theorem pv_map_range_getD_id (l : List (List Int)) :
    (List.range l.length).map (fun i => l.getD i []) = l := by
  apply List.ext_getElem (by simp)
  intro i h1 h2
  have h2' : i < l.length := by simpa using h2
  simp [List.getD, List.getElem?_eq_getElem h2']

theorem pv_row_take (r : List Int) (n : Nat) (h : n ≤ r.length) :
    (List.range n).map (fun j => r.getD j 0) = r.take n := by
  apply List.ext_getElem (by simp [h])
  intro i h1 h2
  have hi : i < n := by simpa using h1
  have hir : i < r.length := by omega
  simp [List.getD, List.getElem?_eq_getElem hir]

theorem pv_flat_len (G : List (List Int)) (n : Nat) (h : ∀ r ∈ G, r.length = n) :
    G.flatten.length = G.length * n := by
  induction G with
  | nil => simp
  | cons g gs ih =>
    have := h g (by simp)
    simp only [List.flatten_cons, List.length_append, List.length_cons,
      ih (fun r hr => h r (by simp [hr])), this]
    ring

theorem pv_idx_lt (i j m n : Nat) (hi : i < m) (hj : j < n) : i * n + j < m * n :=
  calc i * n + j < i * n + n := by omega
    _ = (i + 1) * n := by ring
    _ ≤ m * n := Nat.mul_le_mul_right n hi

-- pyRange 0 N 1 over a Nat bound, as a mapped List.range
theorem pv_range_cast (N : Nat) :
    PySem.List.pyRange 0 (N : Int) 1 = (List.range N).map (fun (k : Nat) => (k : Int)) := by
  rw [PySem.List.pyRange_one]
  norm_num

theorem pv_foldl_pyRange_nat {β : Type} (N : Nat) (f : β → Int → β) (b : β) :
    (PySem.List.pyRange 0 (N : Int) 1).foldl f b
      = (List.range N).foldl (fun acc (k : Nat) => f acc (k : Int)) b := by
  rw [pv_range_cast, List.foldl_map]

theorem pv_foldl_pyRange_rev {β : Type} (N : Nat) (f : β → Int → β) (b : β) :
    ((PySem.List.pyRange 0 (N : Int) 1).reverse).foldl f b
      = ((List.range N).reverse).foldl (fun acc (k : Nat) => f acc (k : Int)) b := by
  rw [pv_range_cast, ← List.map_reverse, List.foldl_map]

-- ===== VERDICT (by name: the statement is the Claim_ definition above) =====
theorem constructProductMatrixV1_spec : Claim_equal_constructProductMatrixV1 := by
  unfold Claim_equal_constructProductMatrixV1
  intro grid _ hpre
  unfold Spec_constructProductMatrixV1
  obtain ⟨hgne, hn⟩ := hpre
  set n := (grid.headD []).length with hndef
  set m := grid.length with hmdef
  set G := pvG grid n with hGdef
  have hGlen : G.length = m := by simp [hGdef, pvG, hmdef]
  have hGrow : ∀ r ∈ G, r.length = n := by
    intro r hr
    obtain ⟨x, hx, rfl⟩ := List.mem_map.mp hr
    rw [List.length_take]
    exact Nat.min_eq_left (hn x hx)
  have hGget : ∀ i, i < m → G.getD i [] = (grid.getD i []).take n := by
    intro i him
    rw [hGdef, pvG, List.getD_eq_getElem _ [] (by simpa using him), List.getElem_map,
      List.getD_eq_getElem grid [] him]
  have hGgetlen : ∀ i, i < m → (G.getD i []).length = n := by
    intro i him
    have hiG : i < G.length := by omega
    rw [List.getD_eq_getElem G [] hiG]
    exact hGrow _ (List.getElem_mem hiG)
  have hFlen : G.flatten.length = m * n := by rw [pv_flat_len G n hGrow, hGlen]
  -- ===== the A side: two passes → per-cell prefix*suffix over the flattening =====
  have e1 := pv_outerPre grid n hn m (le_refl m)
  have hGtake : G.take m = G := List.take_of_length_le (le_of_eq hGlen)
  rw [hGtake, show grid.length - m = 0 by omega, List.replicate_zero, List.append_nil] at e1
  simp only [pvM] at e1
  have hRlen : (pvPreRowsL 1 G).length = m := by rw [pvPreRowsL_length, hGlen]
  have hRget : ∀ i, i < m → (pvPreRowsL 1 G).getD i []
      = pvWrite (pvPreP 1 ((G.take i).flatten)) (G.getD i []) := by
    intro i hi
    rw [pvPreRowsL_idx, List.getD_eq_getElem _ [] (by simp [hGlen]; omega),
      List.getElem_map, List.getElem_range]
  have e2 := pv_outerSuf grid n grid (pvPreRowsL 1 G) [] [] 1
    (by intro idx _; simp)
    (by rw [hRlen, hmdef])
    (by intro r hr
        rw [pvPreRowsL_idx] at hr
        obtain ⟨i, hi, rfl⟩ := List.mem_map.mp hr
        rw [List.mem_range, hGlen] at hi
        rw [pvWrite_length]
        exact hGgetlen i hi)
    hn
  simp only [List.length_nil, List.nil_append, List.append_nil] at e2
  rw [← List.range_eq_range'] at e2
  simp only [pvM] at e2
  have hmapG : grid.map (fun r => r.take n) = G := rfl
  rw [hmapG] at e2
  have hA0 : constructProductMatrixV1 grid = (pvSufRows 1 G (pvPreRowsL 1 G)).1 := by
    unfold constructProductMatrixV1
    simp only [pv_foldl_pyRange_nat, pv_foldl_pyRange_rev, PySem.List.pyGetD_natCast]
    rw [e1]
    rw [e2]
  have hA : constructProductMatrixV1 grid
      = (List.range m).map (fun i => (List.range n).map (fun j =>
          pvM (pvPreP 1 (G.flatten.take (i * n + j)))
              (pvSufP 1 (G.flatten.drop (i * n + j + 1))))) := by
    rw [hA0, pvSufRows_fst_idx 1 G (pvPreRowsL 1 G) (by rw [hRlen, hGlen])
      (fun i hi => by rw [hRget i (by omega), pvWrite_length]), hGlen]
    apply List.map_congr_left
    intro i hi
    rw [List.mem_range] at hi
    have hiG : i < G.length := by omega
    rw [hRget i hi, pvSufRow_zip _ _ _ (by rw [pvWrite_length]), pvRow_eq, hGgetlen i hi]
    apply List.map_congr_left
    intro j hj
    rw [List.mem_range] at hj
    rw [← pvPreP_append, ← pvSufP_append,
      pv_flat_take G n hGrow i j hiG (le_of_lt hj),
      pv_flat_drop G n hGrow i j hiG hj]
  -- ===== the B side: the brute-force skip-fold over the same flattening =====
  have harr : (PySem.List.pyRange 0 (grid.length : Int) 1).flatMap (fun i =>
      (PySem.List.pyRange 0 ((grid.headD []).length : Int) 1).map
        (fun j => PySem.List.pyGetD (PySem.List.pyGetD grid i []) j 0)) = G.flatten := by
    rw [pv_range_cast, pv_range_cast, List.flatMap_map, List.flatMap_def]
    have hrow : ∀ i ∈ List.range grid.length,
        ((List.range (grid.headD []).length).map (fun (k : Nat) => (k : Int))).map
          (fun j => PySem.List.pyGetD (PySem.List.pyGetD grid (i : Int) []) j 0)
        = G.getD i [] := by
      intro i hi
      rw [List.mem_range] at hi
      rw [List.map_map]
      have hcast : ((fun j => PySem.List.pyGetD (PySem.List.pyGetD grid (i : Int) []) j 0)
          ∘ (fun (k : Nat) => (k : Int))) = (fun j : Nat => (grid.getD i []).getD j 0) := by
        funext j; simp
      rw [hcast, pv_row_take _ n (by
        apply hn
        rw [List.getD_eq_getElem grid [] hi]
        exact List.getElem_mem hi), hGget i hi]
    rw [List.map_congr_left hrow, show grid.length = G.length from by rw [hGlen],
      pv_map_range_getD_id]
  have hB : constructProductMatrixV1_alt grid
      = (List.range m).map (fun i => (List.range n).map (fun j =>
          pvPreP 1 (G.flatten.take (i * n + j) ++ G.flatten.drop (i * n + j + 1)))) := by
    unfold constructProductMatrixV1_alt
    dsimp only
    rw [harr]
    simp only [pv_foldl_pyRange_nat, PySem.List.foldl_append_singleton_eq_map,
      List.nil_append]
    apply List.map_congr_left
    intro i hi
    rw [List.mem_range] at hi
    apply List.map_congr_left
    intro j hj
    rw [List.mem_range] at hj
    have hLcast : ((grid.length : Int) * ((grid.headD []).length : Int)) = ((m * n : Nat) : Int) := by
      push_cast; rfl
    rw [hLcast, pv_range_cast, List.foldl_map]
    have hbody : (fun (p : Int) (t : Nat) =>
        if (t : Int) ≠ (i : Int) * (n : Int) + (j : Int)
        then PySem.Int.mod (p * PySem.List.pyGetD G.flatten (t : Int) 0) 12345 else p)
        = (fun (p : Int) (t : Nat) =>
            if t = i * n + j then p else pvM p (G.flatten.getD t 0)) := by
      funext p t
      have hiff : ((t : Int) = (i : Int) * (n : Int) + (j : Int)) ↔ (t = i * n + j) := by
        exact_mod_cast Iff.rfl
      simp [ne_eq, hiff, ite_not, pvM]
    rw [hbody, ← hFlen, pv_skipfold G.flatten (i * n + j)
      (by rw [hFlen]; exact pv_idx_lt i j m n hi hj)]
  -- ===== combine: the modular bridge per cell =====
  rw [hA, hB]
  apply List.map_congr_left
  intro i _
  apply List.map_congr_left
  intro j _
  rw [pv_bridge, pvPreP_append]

> **TASK STATEMENT**: Copy out the lines above exactly, beginning at the one that contains "induction G with" and ending at the one that contains "-- ===== VERDICT".

> **TASK RESPONSE**:
  induction G with
  | nil => simp
  | cons g gs ih =>
    have := h g (by simp)
    simp only [List.flatten_cons, List.length_append, List.length_cons,
      ih (fun r hr => h r (by simp [hr])), this]
    ring

theorem pv_idx_lt (i j m n : Nat) (hi : i < m) (hj : j < n) : i * n + j < m * n :=
  calc i * n + j < i * n + n := by omega
    _ = (i + 1) * n := by ring
    _ ≤ m * n := Nat.mul_le_mul_right n hi

-- pyRange 0 N 1 over a Nat bound, as a mapped List.range
theorem pv_range_cast (N : Nat) :
    PySem.List.pyRange 0 (N : Int) 1 = (List.range N).map (fun (k : Nat) => (k : Int)) := by
  rw [PySem.List.pyRange_one]
  norm_num

theorem pv_foldl_pyRange_nat {β : Type} (N : Nat) (f : β → Int → β) (b : β) :
    (PySem.List.pyRange 0 (N : Int) 1).foldl f b
      = (List.range N).foldl (fun acc (k : Nat) => f acc (k : Int)) b := by
  rw [pv_range_cast, List.foldl_map]

theorem pv_foldl_pyRange_rev {β : Type} (N : Nat) (f : β → Int → β) (b : β) :
    ((PySem.List.pyRange 0 (N : Int) 1).reverse).foldl f b
      = ((List.range N).reverse).foldl (fun acc (k : Nat) => f acc (k : Int)) b := by
  rw [pv_range_cast, ← List.map_reverse, List.foldl_map]

-- ===== VERDICT (by name: the statement is the Claim_ definition above) =====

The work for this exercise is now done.